The incompetent narcissists who produce America’s mainstream media have for decades been betraying both the nation and their shareholders—a fact that has been made manifest in the media’s coverage of the run–up to the 2016 Presidential Election.

Indeed, it should be clear—beyond all doubt—that it is the media that is primarily responsible for the extraordinarily low and ugly level of political discourse that disgraces not just the nation’s capital and state houses, but our local council chambers.

It is a grave insult to the intellect of even the most low–brow news consumer that the media treats seriously the overblown rhetoric and grotesque insults which politicians of both parties routinely hurl at each other.

News ought to have some basis in truth. While it, thus, is worth reporting that Mr Donald Trump’s strategy is to call his opponents in the race for the Republican presidential nomination ‘idiots’, ‘stupid’, and ‘no-nothings’, it certainly isn’t worth revisiting it on a daily basis.

Mr Trump is a shrewd businessman and, although he has yet to prove it, he might well have the makings of a capable president. But he is also a flamboyant showman who knows a good publicity stunt when he sees one.

He calls his opponents rude names because he knows the media will report it constantly, giving him column inches by the acre and hours of television and radio time, all for free.

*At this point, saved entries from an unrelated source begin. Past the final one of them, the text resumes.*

-- pv_equiv track=rewrite | github.com/Aca5126/gurisan-trengkas-backend | core/trengkas_rules.py | split_into_units
-- ===== SOURCE A (Python) =====
-- def normalize_trengkas_text(text: str) -> str:
--     """
--     Normalisasi teks trengkas:
--     - lowercase
--     - buang whitespace berlebihan
--     - buang aksara pelik
--
--     Contoh:
--     " MaKan " → "makan"
--     """
--     if not text:
--         return ""
--
--     cleaned = "".join(ch for ch in text.lower().strip() if ch.isalnum())
--     return cleaned
--
-- def split_into_units(text: str):
--     """
--     Pecahkan teks kepada unit trengkas.
--
--     Contoh:
--     "mangga" → ["m", "a", "ng", "g", "a"]
--
--     Buat masa ini, fungsi ini asas dan hanya mengenal pasti "ng".
--     Ia boleh dikembangkan kemudian.
--     """
--     text = normalize_trengkas_text(text)
--     units = []
--     i = 0
--
--     while i < len(text):
--         # Gabungan "ng"
--         if i + 1 < len(text) and text[i:i+2] == "ng":
--             units.append("ng")
--             i += 2
--         else:
--             units.append(text[i])
--             i += 1
--
--     return units
-- ===== SOURCE B (Python) =====
-- def normalize_trengkas_text(text: str) -> str:
--     if not text:
--         return ""
--     cleaned = "".join(ch for ch in text.lower().strip() if ch.isalnum())
--     return cleaned
--
--
-- def split_into_units(text: str):
--     # Single pass over the characters with a one-bit state ("an 'n' is
--     # pending"): no index bookkeeping, no lookahead slicing.
--     units = []
--     pending = False
--     for ch in normalize_trengkas_text(text):
--         if pending and ch == 'g':
--             units.append('ng')
--             pending = False
--         else:
--             if pending:
--                 units.append('n')
--             pending = (ch == 'n')
--             if not pending:
--                 units.append(ch)
--     if pending:
--         units.append('n')
--     return units
-- ===== Notes on version B (the rewrite author's own statement) =====
-- stated objective: alternative
-- what changed: Replaced A's index-based while-loop with lookahead slicing (text[i:i+2]) by a single left-to-right fold over the characters carrying a one-bit pending-flag state, flushed at the end.
import Mathlib
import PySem

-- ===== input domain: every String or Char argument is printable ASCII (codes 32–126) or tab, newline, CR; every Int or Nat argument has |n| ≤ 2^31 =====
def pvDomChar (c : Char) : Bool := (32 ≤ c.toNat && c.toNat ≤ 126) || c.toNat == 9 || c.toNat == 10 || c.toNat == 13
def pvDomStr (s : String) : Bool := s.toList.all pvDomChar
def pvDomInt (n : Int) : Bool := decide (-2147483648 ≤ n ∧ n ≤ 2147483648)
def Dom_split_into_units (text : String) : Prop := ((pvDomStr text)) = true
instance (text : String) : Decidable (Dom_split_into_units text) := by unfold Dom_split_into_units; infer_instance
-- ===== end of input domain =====

-- B replaces A's index-and-lookahead while-loop by a single left fold carrying a
-- "pending 'n'" flag (objective: alternative).


-- ===== PORT A =====
-- normalize_trengkas_text (shared module helper, also called by B)
def pvNormalize (text : String) : List Char :=
  if text.toList = [] then []
  else (PySem.Chars.strip (PySem.Chars.lower text.toList)).filter PySem.Chars.isalnum

-- the while-loop of A: index i over the normalized characters, lookahead slice
def pvALoop (cs : List Char) (i : Nat) : List String :=
  if h : i < cs.length then
    if i + 1 < cs.length ∧ PySem.List.slice cs (some (i : Int)) (some ((i : Int) + 2)) = ['n', 'g'] then
      "ng" :: pvALoop cs (i + 2)
    else
      String.ofList [cs[i]] :: pvALoop cs (i + 1)
  else []
termination_by cs.length - i

def split_into_units (text : String) : List String := pvALoop (pvNormalize text) 0

-- ===== PORT B =====
-- one step of B's for-loop: state = (units so far, "an 'n' is pending")
def pvBStep (st : List String × Bool) (ch : Char) : List String × Bool :=
  if st.2 ∧ ch = 'g' then (st.1 ++ ["ng"], false)
  else
    let u := if st.2 then st.1 ++ ["n"] else st.1
    if ch = 'n' then (u, true) else (u ++ [String.ofList [ch]], false)

def split_into_units_alt (text : String) : List String :=
  let r := (pvNormalize text).foldl pvBStep ([], false)
  if r.2 then r.1 ++ ["n"] else r.1

-- ===== PRECONDITION & SPEC =====
def Spec_split_into_units (text : String) (out : List String) : Prop := out = split_into_units_alt text
instance (text : String) (out : List String) : Decidable (Spec_split_into_units text out) := by unfold Spec_split_into_units; infer_instance

-- ===== CLAIM (what is proved, stated in full; the proofs are below) =====
def Claim_equal_split_into_units : Prop := ∀ (text : String), Dom_split_into_units text → Spec_split_into_units text (split_into_units text)

-- ===== LEMMAS AND PROOFS =====

-- the common characterisation: greedy left-to-right tokenisation merging "ng"
def pvUnits : List Char → List String
  | [] => []
  | c :: r =>
    if c = 'n' ∧ r.head? = some 'g' then "ng" :: pvUnits r.tail
    else String.ofList [c] :: pvUnits r
termination_by l => l.length
decreasing_by all_goals (cases r <;> simp_all)

@[simp] theorem pv_ofList_n : String.ofList ['n'] = "n" := rfl

theorem pvALoop_eq (cs : List Char) (i : Nat) : pvALoop cs i = pvUnits (cs.drop i) := by
  fun_induction pvALoop cs i with
  | case1 i h hng ih =>
    rw [show ((i : Int) + 2) = ((i + 2 : Nat) : Int) by push_cast; ring,
        PySem.List.slice_natCast, show (i + 2) - i = 2 by omega] at hng
    obtain ⟨h1, hng⟩ := hng
    have hd1 : cs.drop i = cs[i] :: cs.drop (i + 1) := List.drop_eq_getElem_cons h
    have hd2 : cs.drop (i + 1) = cs[i + 1] :: cs.drop (i + 2) := List.drop_eq_getElem_cons h1
    rw [hd1, hd2] at hng ⊢
    simp [List.take] at hng
    rw [pvUnits]
    simp [hng.1, hng.2, ih]
  | case2 i h hng ih =>
    rw [show ((i : Int) + 2) = ((i + 2 : Nat) : Int) by push_cast; ring,
        PySem.List.slice_natCast, show (i + 2) - i = 2 by omega] at hng
    have hd1 : cs.drop i = cs[i] :: cs.drop (i + 1) := List.drop_eq_getElem_cons h
    rw [hd1, pvUnits, ih]
    by_cases h1 : i + 1 < cs.length
    · have hd2 : cs.drop (i + 1) = cs[i + 1] :: cs.drop (i + 2) := List.drop_eq_getElem_cons h1
      rw [hd1, hd2] at hng
      simp [List.take, h1] at hng
      rw [hd2]
      simp only [List.head?_cons]
      rw [if_neg]
      intro ⟨ha, hb⟩
      simp at hb
      exact hng ha hb
    · have : cs.drop (i + 1) = [] := List.drop_eq_nil_of_le (by omega)
      simp [this]
  | case3 i h => simp [List.drop_eq_nil_of_le (by omega : cs.length ≤ i), pvUnits]

theorem pvBfold (cs : List Char) : ∀ u : List String,
    ((if (cs.foldl pvBStep (u, false)).2 then (cs.foldl pvBStep (u, false)).1 ++ ["n"] else (cs.foldl pvBStep (u, false)).1) = u ++ pvUnits cs)
    ∧ ((if (cs.foldl pvBStep (u, true)).2 then (cs.foldl pvBStep (u, true)).1 ++ ["n"] else (cs.foldl pvBStep (u, true)).1) = u ++ pvUnits ('n' :: cs)) := by
  induction cs with
  | nil => intro u; simp [pvUnits]
  | cons c r ih =>
    intro u
    constructor
    · by_cases hc : c = 'n'
      · subst hc
        simpa [pvBStep] using (ih u).2
      · have := (ih (u ++ [String.ofList [c]])).1
        simp [pvBStep, hc, pvUnits] at this ⊢
        simp [this, pvUnits]
    · by_cases hg : c = 'g'
      · subst hg
        have := (ih (u ++ ["ng"])).1
        simp [pvBStep] at this ⊢
        simp [this, pvUnits]
      · by_cases hc : c = 'n'
        · subst hc
          have := (ih (u ++ ["n"])).2
          simp [pvBStep, hg] at this ⊢
          simp [this, pvUnits, hg]
        · have := (ih (u ++ ["n", String.ofList [c]])).1
          simp [pvBStep, hg, hc] at this ⊢
          simp [this, pvUnits, hg, hc]

-- ===== VERDICT (by name: the statement is the Claim_ definition above) =====
theorem split_into_units_spec : Claim_equal_split_into_units := by
  intro text _
  unfold Spec_split_into_units split_into_units split_into_units_alt
  rw [pvALoop_eq]
  simpa using (pvBfold (pvNormalize text) []).1.symm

Once upon a time, when newsmen and women were a good deal more professional than they are today, they regarded it as a matter of honour to recognise publicity stunts for what they are and ignore them. Giving anybody—especially politicians—free advertising used to be anathema to media professionals.

(Back then, public relations operatives were rated by their ability to sucker editors into accepting publicity stunts as genuine news. Today they don’t even have to go through the motions. These days it seems that most news starts out as a public relations handout.)

In the age when news journalists actually practiced their craft, politicians who wanted media exposure actually had to earn it with policy proposals or debating points that made some degree of sense. Otherwise they had to pay for it.

Politics is admittedly not the most principled of occupations. Politicians of all stripes are prone to make ugly and outlandish accusations against those who disagree with them.

But does anybody with half a brain honestly believe the Republicans have ‘declared war on women’—a demographic group that comprises more than half the electorate? Can anybody but the most gullible, no matter their politics, seriously think the Democrats actually intend to drive the nation into bankruptcy?

Such stuff isn’t news; it’s just blather, and news organisations have a duty to sort fact from this type of fiction.

This basic responsibility seems to be honoured mainly in the breach; thus, folks might be led to conclude that naïfs, amateurs, or outright traitors to their craft staff most American newsrooms. But such a conclusion is not entirely fair.

Like so many other trades today, the problem starts with the way its practitioners are taught their ‘trade’—a word used advisedly.

Journalism, no matter the pretensions journalists harbour, is not a ‘profession’. It has more in common with carpentry and plumbing than ‘learned professions’ such the Law and the Church. But the fact it is a trade or craft should in no way diminish it.

As with so many trades in which skills were once traditionally passed on through the apprenticeship system, the teaching of news journalism has been taken over almost exclusively by colleges and universities.

However, unlike architecture, engineering, agriculture, and business studies, the academic environment is unsuited to the imparting of the skills necessary to be a good reporter.

A great newspaper tycoon once declared the qualifications for a news journalist to be ‘shorthand, typing, and a sort of low animal cunning’. Modern journalistic education teaches nothing of the kind.

The qualities that aspiring news journalists really need to develop are exceptional insight and acute observation. An extensive working knowledge of what used to be called ‘civics’ is also essential.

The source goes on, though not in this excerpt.